## [EXERCISE DESCRIPTION]
Find the line with "show _ = ((pvFind" and the line with "rw [pvHeappush_append _" in the entries below; output exactly those two lines, every line between them, and no others.

## [INFORMATION GIVEN]
= = = = = = =

theorem pvBuild_eq (n : Nat) : ∀ (a b : Int), (b - a).toNat = n →
    ∀ (p : List Int) (d : PySem.Dict Int (List Int)),
    (∀ r x, x ∈ d.getD r [] → x < a) →
    pvBuildA (PySem.List.pyRange a b 1) (p, d) = pvBuildB (PySem.List.pyRange a b 1) (p, d) := by
  induction n with
  | zero =>
    intro a b hn p d _
    rw [PySem.List.pyRange_one_eq_nil (by omega)]
    rfl
  | succ n ih =>
    intro a b hn p d hinv
    rw [PySem.List.pyRange_one_cons (by omega)]
    unfold pvBuildA pvBuildB
    simp only [List.foldl_cons]
    have hstep :
        (let pr := pvFind p a
         let d' := if d.contains pr.2 then d else d.insert pr.2 []
         ((pr.1 : List Int), d'.insert pr.2 (pvHeappush (d'.getD pr.2 []) a))) =
        (let pr := pvFind p a
         (pr.1, d.insert pr.2 (d.getD pr.2 [] ++ [a]))) := by
      show _ = ((pvFind p a).1, d.insert (pvFind p a).2 (d.getD (pvFind p a).2 [] ++ [a]))
      by_cases hc : d.contains (pvFind p a).2
      · simp only [hc, if_true]
        rw [pvHeappush_append _ _ (fun y hy => hinv _ y hy)]
      · simp only [hc, if_false, Bool.false_eq_true]
        rw [PySem.Dict.getD_insert_self, PySem.Dict.getD_of_not_contains _ _ (by simpa using hc)]
        rw [show pvHeappush [] a = [a] from rfl, PySem.Dict.insert_insert_self]
        rfl
    rw [hstep]
    show pvBuildA _ _ = pvBuildB _ _
    refine ih (a + 1) b (by omega) _ _ ?_
    intro r x hx
    rcases eq_or_ne r (pvFind p a).2 with rfl | hne
    · rw [PySem.Dict.getD_insert_self] at hx
      rcases List.mem_append.1 hx with hx | hx
      · exact lt_trans (hinv _ x hx) (by omega)
      · simp at hx; omega
    · rw [PySem.Dict.getD_insert_of_ne] at hx
      · exact lt_trans (hinv r x hx) (by omega)
      · exact hne

theorem pvBuildB_mem : ∀ (l : List Int) (p : List Int) (d : PySem.Dict Int (List Int)) (r x : Int),
    x ∈ (pvBuildB l (p, d)).2.getD r [] → x ∈ d.getD r [] ∨ x ∈ l := by
  intro l
  induction l with
  | nil => intro p d r x hx; exact Or.inl hx
  | cons i t ih =>
    intro p d r x hx
    unfold pvBuildB at hx
    simp only [List.foldl_cons] at hx
    rcases ih _ _ r x hx with hx | hx
    · rcases eq_or_ne r (pvFind p i).2 with rfl | hne
      · rw [PySem.Dict.getD_insert_self] at hx
        rcases List.mem_append.1 hx with hx | hx
        · exact Or.inl hx
        · simp at hx; simp [hx]
      · rw [PySem.Dict.getD_insert_of_ne _ _ _ hne] at hx
        exact Or.inl hx
    · simp [hx]

def pvRel (d m : PySem.Dict Int (List Int)) (online : List Bool) : Prop :=
  ∀ r, match d.get? r with
    | none => m.getD r [] = []
    | some h => ∃ pre, m.getD r [] = pre ++ h ∧
        ∀ x ∈ pre, PySem.List.pyGet? online x = some false

theorem queryFold_eq (c : Int) (m : PySem.Dict Int (List Int))
    (hm : ∀ r x, x ∈ m.getD r [] → 1 ≤ x ∧ x ≤ c) :
    ∀ (queries : List (List Int)),
    (∀ r ∈ queries, r.length = 2 ∧ ∀ x ∈ r.drop 1, -(c + 1) ≤ x ∧ x ≤ c) →
    ∀ (p : List Int) (d : PySem.Dict Int (List Int)) (online : List Bool) (res : List Int),
    online.length = (c + 1).toNat →
    pvRel d m online →
    (queries.foldl pvQueryA (p, d, online, res)).2.2.2 =
    (queries.foldl (pvQueryB m) (p, online, res)).2.2 := by
  intro queries
  induction queries with
  | nil => intro _ p d online res _ _; rfl
  | cons q qs ih =>
    intro hq p d online res hlen hrel
    obtain ⟨hq1, hq2⟩ := hq q (by simp)
    have hqs : ∀ r ∈ qs, r.length = 2 ∧ ∀ x ∈ r.drop 1, -(c + 1) ≤ x ∧ x ≤ c :=
      fun r hr => hq r (by simp [hr])
    obtain ⟨op, s, rfl⟩ : ∃ op s, q = [op, s] := by
      match q, hq1 with
      | [op, s], _ => exact ⟨op, s, rfl⟩
    -- the in-range fact for members, under the current online list
    have hmem_in : ∀ x : Int, 1 ≤ x → x ≤ c → (PySem.List.pyGet? online x).isSome := by
      intro x h1 h2
      rcases ho : PySem.List.pyGet? online x with _ | b
      · rw [PySem.List.pyGet?_eq_none_iff] at ho
        exfalso; apply ho
        constructor <;> [skip; skip] <;> rw [hlen] <;> omega
      · rfl
    simp only [List.foldl_cons]
    by_cases hop : op == 2
    · -- op == 2
      simp only [pvQueryA, pvQueryB, hop, if_true]
      apply ih hqs
      · rw [PySem.List.length_pySetD]; exact hlen
      · intro r
        have := hrel r
        cases hg : d.get? r with
        | none => rw [hg] at this; exact this
        | some h =>
          rw [hg] at this
          obtain ⟨pre, h1, h2⟩ := this
          exact ⟨pre, h1, fun x hx => pvSetFalse _ _ _ (h2 x hx)⟩
    · simp only [pvQueryA, pvQueryB, hop, if_false, Bool.false_eq_true]
      by_cases hon : PySem.List.pyGetD online s true = true
      · simp only [hon, if_true]
        exact ih hqs _ _ _ _ hlen hrel
      · simp only [hon, if_false, Bool.false_eq_true]
        have := hrel (pvFind p s).2
        cases hg : d.get? (pvFind p s).2 with
        | none =>
          rw [hg] at this
          rw [show pvFirstOnline online (m.getD (pvFind p s).2 []) = -1 by rw [this]; rfl]
          exact ih hqs _ _ _ _ hlen hrel
        | some h =>
          rw [hg] at this
          obtain ⟨pre0, hsplit, hpre0⟩ := this
          have hhin : ∀ x ∈ h, (PySem.List.pyGet? online x).isSome := by
            intro x hx
            have : x ∈ m.getD (pvFind p s).2 [] := by rw [hsplit]; exact List.mem_append_right _ hx
            obtain ⟨h1, h2⟩ := hm _ x this
            exact hmem_in x h1 h2
          obtain ⟨pre1, hdec, hpre1, hhead⟩ := pvClean_spec online h hhin
          have hans : pvFirstOnline online (m.getD (pvFind p s).2 []) =
              (match pvClean online h with | [] => -1 | y :: _ => y) := by
            have hfo : pvFirstOnline online (m.getD (pvFind p s).2 []) =
                pvFirstOnline online (pvClean online h) := by
              rw [hsplit, pvFirstOnline_append online pre0 _ hpre0]
              conv_lhs => rw [hdec]
              rw [pvFirstOnline_append online pre1 _ hpre1]
            rw [hfo]
            cases hcl : pvClean online h with
            | nil => rfl
            | cons y t =>
              have : PySem.List.pyGetD online y false = true :=
                pvGetD_of_get? false (hhead y t hcl)
              simp [pvFirstOnline, this]
          rw [hans]
          apply ih hqs _ _ _ _ hlen
          intro r
          rcases eq_or_ne r (pvFind p s).2 with rfl | hne
          · rw [PySem.Dict.get?_insert_self]
            refine ⟨pre0 ++ pre1, ?_, ?_⟩
            · rw [hsplit]
              conv_lhs => rw [hdec]
              rw [List.append_assoc]
            · intro x hx
              rcases List.mem_append.1 hx with hx | hx
              · exact hpre0 x hx
              · exact hpre1 x hx
          · rw [PySem.Dict.get?_insert_of_ne _ _ hne]
            exact hrel r


theorem buildHeaps_eq_A (c : Int) (st : List Int × PySem.Dict Int (List Int)) :
    pvBuildHeaps c st = pvBuildA (PySem.List.pyRange 1 (c + 1) 1) st := rfl

theorem buildMembers_eq_B (c : Int) (st : List Int × PySem.Dict Int (List Int)) :
    pvBuildMembers c st = pvBuildB (PySem.List.pyRange 1 (c + 1) 1) st := rfl

-- ===== VERDICT (by name: the statement is the Claim_ definition above) =====
theorem powerGridMaintenance2_spec : Claim_equal_powerGridMaintenance2 := by
  intro c connections queries _hdom hpre
  obtain ⟨-, hq⟩ := hpre
  show powerGridMaintenance2 c connections queries = powerGridMaintenance2_alt c connections queries
  simp only [powerGridMaintenance2, powerGridMaintenance2_alt]
  rw [← connStep_eq]
  have hb : pvBuildHeaps c
        (connections.foldl (fun p r => match r with | [u, v] => pvUnion p u v | _ => p)
          (PySem.List.pyRange 0 (c + 1) 1), PySem.Dict.empty) =
      pvBuildMembers c
        (connections.foldl (fun p r => match r with | [u, v] => pvUnion p u v | _ => p)
          (PySem.List.pyRange 0 (c + 1) 1), PySem.Dict.empty) := by
    rw [buildHeaps_eq_A, buildMembers_eq_B]
    refine pvBuild_eq (c + 1 - 1).toNat 1 (c + 1) rfl _ _ ?_
    intro r x hx
    rw [PySem.Dict.getD_empty] at hx
    cases hx
  rw [hb]
  have hm : ∀ r x, x ∈ (pvBuildMembers c
        (connections.foldl (fun p r => match r with | [u, v] => pvUnion p u v | _ => p)
          (PySem.List.pyRange 0 (c + 1) 1), PySem.Dict.empty)).2.getD r [] →
      1 ≤ x ∧ x ≤ c := by
    intro r x hx
    rw [buildMembers_eq_B] at hx
    rcases pvBuildB_mem _ _ _ r x hx with hx | hx
    · rw [PySem.Dict.getD_empty] at hx; cases hx
    · have := PySem.List.mem_pyRange_one.1 hx
      omega
  refine queryFold_eq c _ hm queries hq _ _ _ [] (by simp) ?_
  intro r
  cases hg : (pvBuildMembers c
      (connections.foldl (fun p r => match r with | [u, v] => pvUnion p u v | _ => p)
        (PySem.List.pyRange 0 (c + 1) 1), PySem.Dict.empty)).2.get? r with
  | none => exact PySem.Dict.getD_of_get?_eq_none _ _ hg
  | some h =>
    exact ⟨[], by rw [PySem.Dict.getD_of_get?_eq_some _ _ hg]; rfl, by simp⟩
-- pv_equiv track=rewrite | github.com/YQ-7/CodeInterviewGuide | 8_arr_and_matrix/get_add_max_length.py | get_neg_pos_max_length
-- ===== SOURCE A (Python) =====
-- def get_neg_pos_max_length(arr):
--     """
--     题目：
--         给定一个无序数组arr，其中元素可正、可负、可0。求arr所有的子数组中正数与负数个数相等的最长子数组长度
--     """
--     if arr is None or len(arr) == 0:
--         return 0
--     sum_map = {0: -1}   # 避免漏掉从0开始的子数组
--     max_len = 0
--     add_sum = 0
--     for i in range(len(arr)):
--         if arr[i] > 0:
--             add_sum += 1
--         elif arr[i] < 0:
--             add_sum -= 1
--         if sum_map.get(add_sum) is not None:
--             max_len = max(max_len, i - sum_map.get(add_sum))
--         if sum_map.get(add_sum) is None:
--             sum_map[add_sum] = i
--     return max_len
-- ===== SOURCE B (Python) =====
-- def get_neg_pos_max_length(arr):
--     if arr is None or len(arr) == 0:
--         return 0
--     # pass 1: prefix balance array (balance = #positives - #negatives so far)
--     prefixes = [0]
--     for x in arr:
--         prefixes.append(prefixes[-1] + ((x > 0) - (x < 0)))
--     # pass 2: last occurrence of each balance, by plain overwrite
--     last = {}
--     for j, p in enumerate(prefixes):
--         last[p] = j
--     # pass 3: furthest equal balance to the right of each position
--     best = 0
--     for j, p in enumerate(prefixes):
--         best = max(best, last[p] - j)
--     return best
-- ===== Notes on version B (the rewrite author's own statement) =====
-- stated objective: alternative
-- what changed: Replaces A's single pass with an online hashmap of first prefix-sum occurrences and a running maximum by a three-pass scheme: build the whole prefix-balance array, build a last-occurrence dictionary by unconditional overwrite, then maximise last[p] - j over all positions.
import Mathlib
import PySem

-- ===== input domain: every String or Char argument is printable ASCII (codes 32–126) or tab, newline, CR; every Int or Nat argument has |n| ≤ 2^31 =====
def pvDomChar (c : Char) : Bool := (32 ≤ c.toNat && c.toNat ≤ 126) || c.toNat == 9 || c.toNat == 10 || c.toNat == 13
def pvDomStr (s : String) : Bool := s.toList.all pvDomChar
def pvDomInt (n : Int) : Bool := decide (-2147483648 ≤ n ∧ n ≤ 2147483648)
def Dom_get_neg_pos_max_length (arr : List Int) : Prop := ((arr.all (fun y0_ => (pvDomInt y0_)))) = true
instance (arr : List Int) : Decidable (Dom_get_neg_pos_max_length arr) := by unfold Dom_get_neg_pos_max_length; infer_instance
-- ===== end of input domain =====

-- B replaces A's online first-occurrence hashmap with running maximum by three passes:
-- prefix-balance array, last-occurrence dictionary by plain overwrite, then max of last[p] - j.

-- ===== PORT A =====
-- the loop 'for i in range(len(arr))' carrying (sum_map, max_len, add_sum); the two
-- mutually exclusive 'if get is not None' / 'if get is None' checks become one match.
def pvGoA : List Int → Int → PySem.Dict Int Int → Int → Int → Int
  | [], _, _, maxLen, _ => maxLen
  | x :: xs, i, m, maxLen, addSum =>
    let addSum' := if x > 0 then addSum + 1 else if x < 0 then addSum - 1 else addSum
    match PySem.Dict.get? m addSum' with
    | some v => pvGoA xs (i + 1) m (max maxLen (i - v)) addSum'
    | none => pvGoA xs (i + 1) (PySem.Dict.insert m addSum' i) maxLen addSum'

= = = = = = =

## [SOLUTION]
      show _ = ((pvFind p a).1, d.insert (pvFind p a).2 (d.getD (pvFind p a).2 [] ++ [a]))
      by_cases hc : d.contains (pvFind p a).2
      · simp only [hc, if_true]
        rw [pvHeappush_append _ _ (fun y hy => hinv _ y hy)]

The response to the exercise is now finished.